How Can I Protect My Dog From Heartworms?

The most important thing is to keep up with Fido’s preventive care. Aside from that, you can simply take basic precautions to keep mosquitoes away. You could employ sonic repellers, for example. Making your property suitable for pollinators and bats may be helpful as well. A single bat can consume 600 mosquitos in one night! Standing water tends to generate mosquito nurseries, so empty buckets and plant pots after a shower.

What Happens if I Forget To Give Fido His Preventative Care?

You’ll need to have your canine companion tested again before restarting. This is because the products that keep Fido safe from infestations won’t kill live worms. If your furry bestie is already infested, preventative care will not keep the worms from growing and multiplying. Contact your Bowmanville, ON veterinarian for further information.

How Frequently Should My Dog Be Tested for Heartworm?

Most of our canine companions are fine with annual tests. However, some dogs may require more frequent testing. Keep in mind that some canines will be at greater risk than others. Spending time with other dogs would obviously increase Fido’s risk. However, your pooch doesn’t even need to make physical contact: a neighbor’s dog three homes down could spread the worms to him via mosquito.

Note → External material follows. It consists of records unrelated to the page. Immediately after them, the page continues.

-- pv_equiv track=rewrite | github.com/mattwheeler092/MSDS-692-Data-Acquisition | assignment_2/words.py | html_format_string
-- ===== SOURCE A (Python) =====
-- def html_format_string(search_result_words, terms):
--     """ Function to convert search result words into HTML. """
--     html_formated_words = []
--     for word in search_result_words:
--         if any(term in word for term in terms):
--             html_formated_words.append(f"<b>{word}</b>")
--         else:
--             html_formated_words.append(word)
--     return " ".join(html_formated_words)
-- ===== SOURCE B (Python) =====
-- def html_format_string(search_result_words, terms):
--     """ Function to convert search result words into HTML. """
--     term_set = set(terms)
--     html_words = []
--     for word in search_result_words:
--         n = len(word)
--         if any(word[i:j] in term_set
--                for i in range(n + 1) for j in range(i, n + 1)):
--             html_words.append(f"<b>{word}</b>")
--         else:
--             html_words.append(word)
--     return " ".join(html_words)
-- ===== Notes on version B (the rewrite author's own statement) =====
-- stated objective: faster
-- what changed: B puts the terms in a hash set once and decides each word by looking the word's O(L^2) substrings up in that set, instead of scanning the whole term list per word; formatting and joining are unchanged.
import Mathlib
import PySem

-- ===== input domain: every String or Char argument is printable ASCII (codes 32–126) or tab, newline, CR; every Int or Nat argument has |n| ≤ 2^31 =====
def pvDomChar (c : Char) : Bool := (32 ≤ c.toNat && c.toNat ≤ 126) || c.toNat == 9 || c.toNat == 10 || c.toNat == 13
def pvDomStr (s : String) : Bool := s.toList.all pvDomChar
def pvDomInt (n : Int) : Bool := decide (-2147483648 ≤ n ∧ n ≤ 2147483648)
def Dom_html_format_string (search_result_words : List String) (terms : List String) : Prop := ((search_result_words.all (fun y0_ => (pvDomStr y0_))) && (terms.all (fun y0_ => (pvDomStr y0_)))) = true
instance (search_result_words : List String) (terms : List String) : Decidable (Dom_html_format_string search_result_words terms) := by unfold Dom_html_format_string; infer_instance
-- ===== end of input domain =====

-- B (measured faster in a timing run): terms go into a hash set once, and each word is
-- tested by looking its substrings up in that set, removing the per-word scan over all terms.

-- ===== PORT A =====
def html_format_string (search_result_words : List String) (terms : List String) : String :=
  let html_formated_words := search_result_words.foldl
    (fun acc word =>
      if terms.any (fun term => PySem.Str.isIn term word) then
        acc ++ [PySem.Str.join "" ["<b>", word, "</b>"]]
      else
        acc ++ [word]) []
  PySem.Str.join " " html_formated_words

-- ===== PORT B =====
def html_format_string_alt (search_result_words : List String) (terms : List String) : String :=
  let term_set : PySem.Set String := PySem.Set.ofList terms
  let html_words := search_result_words.foldl
    (fun acc word =>
      let n := PySem.Str.len word
      if (PySem.List.pyRange 0 (n + 1) 1).any (fun i =>
           (PySem.List.pyRange i (n + 1) 1).any (fun j =>
             PySem.Set.contains term_set (PySem.Str.slice word (some i) (some j)))) then
        acc ++ [PySem.Str.join "" ["<b>", word, "</b>"]]
      else
        acc ++ [word]) []
  PySem.Str.join " " html_words

-- ===== PRECONDITION & SPEC =====
def Spec_html_format_string (search_result_words : List String) (terms : List String) (out : String) : Prop := out = html_format_string_alt search_result_words terms
instance (search_result_words : List String) (terms : List String) (out : String) : Decidable (Spec_html_format_string search_result_words terms out) := by unfold Spec_html_format_string; infer_instance

-- ===== CLAIM (what is proved, stated in full; the proofs are below) =====
def Claim_equal_html_format_string : Prop := ∀ (search_result_words : List String) (terms : List String), Dom_html_format_string search_result_words terms → Spec_html_format_string search_result_words terms (html_format_string search_result_words terms)

-- ===== LEMMAS AND PROOFS =====

-- B's substring-in-set test decides exactly A's any(term in word)
theorem cond_eq (word : String) (terms : List String) :
    ((PySem.List.pyRange 0 (PySem.Str.len word + 1) 1).any (fun i =>
       (PySem.List.pyRange i (PySem.Str.len word + 1) 1).any (fun j =>
         PySem.Set.contains (PySem.Set.ofList terms)
           (PySem.Str.slice word (some i) (some j)))))
      = terms.any (fun term => PySem.Str.isIn term word) := by
  apply Bool.eq_iff_iff.mpr
  simp only [List.any_eq_true, PySem.List.mem_pyRange_one]
  constructor
  · rintro ⟨i, ⟨hi0, _⟩, j, ⟨hij, _⟩, hc⟩
    have hmem : PySem.Str.slice word (some i) (some j) ∈ terms :=
      (PySem.Set.mem_ofList _ _).mp ((PySem.Set.contains_iff _ _).mp hc)
    refine ⟨_, hmem, ?_⟩
    rw [PySem.Str.isIn_iff_infix, PySem.Str.toList_slice, PySem.Chars.slice_eq_listSlice,
      PySem.List.slice_toNat _ hi0 (le_trans hi0 hij)]
    exact (List.take_prefix _ _).isInfix.trans (List.drop_suffix _ _).isInfix
  · rintro ⟨t, ht, hin⟩
    rw [PySem.Str.isIn_iff_infix] at hin
    obtain ⟨pre, suf, hw⟩ := hin
    have hlen : PySem.Str.len word = (word.toList.length : Int) := by
      simp [PySem.Str.len_eq]
    have hwlen : word.toList.length = pre.length + t.toList.length + suf.length := by
      rw [← hw]; simp; omega
    refine ⟨((pre.length : Nat) : Int), ⟨by positivity, ?_⟩,
      ((pre.length : Int) + (t.toList.length : Int)), ⟨by omega, ?_⟩, ?_⟩
    · rw [hlen]; exact_mod_cast by omega
    · rw [hlen]; exact_mod_cast by omega
    · apply (PySem.Set.contains_iff _ _).mpr
      apply (PySem.Set.mem_ofList _ _).mpr
      have hslice : (PySem.Str.slice word (some ((pre.length : Nat) : Int))
          (some ((pre.length : Int) + (t.toList.length : Int)))).toList = t.toList := by
        rw [PySem.Str.toList_slice, PySem.Chars.slice_eq_listSlice,
          PySem.List.slice_natCast_add, ← hw]
        rw [List.append_assoc, List.drop_left, List.take_left]
      have : PySem.Str.slice word (some ((pre.length : Nat) : Int))
          (some ((pre.length : Int) + (t.toList.length : Int))) = t :=
        String.toList_inj.mp hslice
      rw [this]; exact ht

-- ===== VERDICT (by name: the statement is the Claim_ definition above) =====
theorem html_format_string_spec : Claim_equal_html_format_string := by
  intro ws terms _
  unfold Spec_html_format_string html_format_string html_format_string_alt
  simp only [cond_eq]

Are Heartworms Are Becoming More Common?

Unfortunately, the answer seems to be yes. As is common with any form of treatment or parasitic prevention, some worms appear to be developing resistance. In addition, it is becoming more popular for dogs to be adopted and transported from the southern states to the north. This has also contributed to the increase in numbers. 

However, there is no reason to panic. Just make sure to stay up with your dog’s preventative care and keep an eye out for symptoms. If you observe anything out of the ordinary, contact your Bowmanville, ON veterinarian.

Schedule An Appointment With Your Bowmanville, ON Animal Hospital

Conclusion: Heartworms are very dangerous worms that take up residence in dogs’ hearts, lungs, and vital organs. Left untreated, infestations are often fatal. Keep your canine buddy safe by staying current on his preventative care and visiting your vet regularly.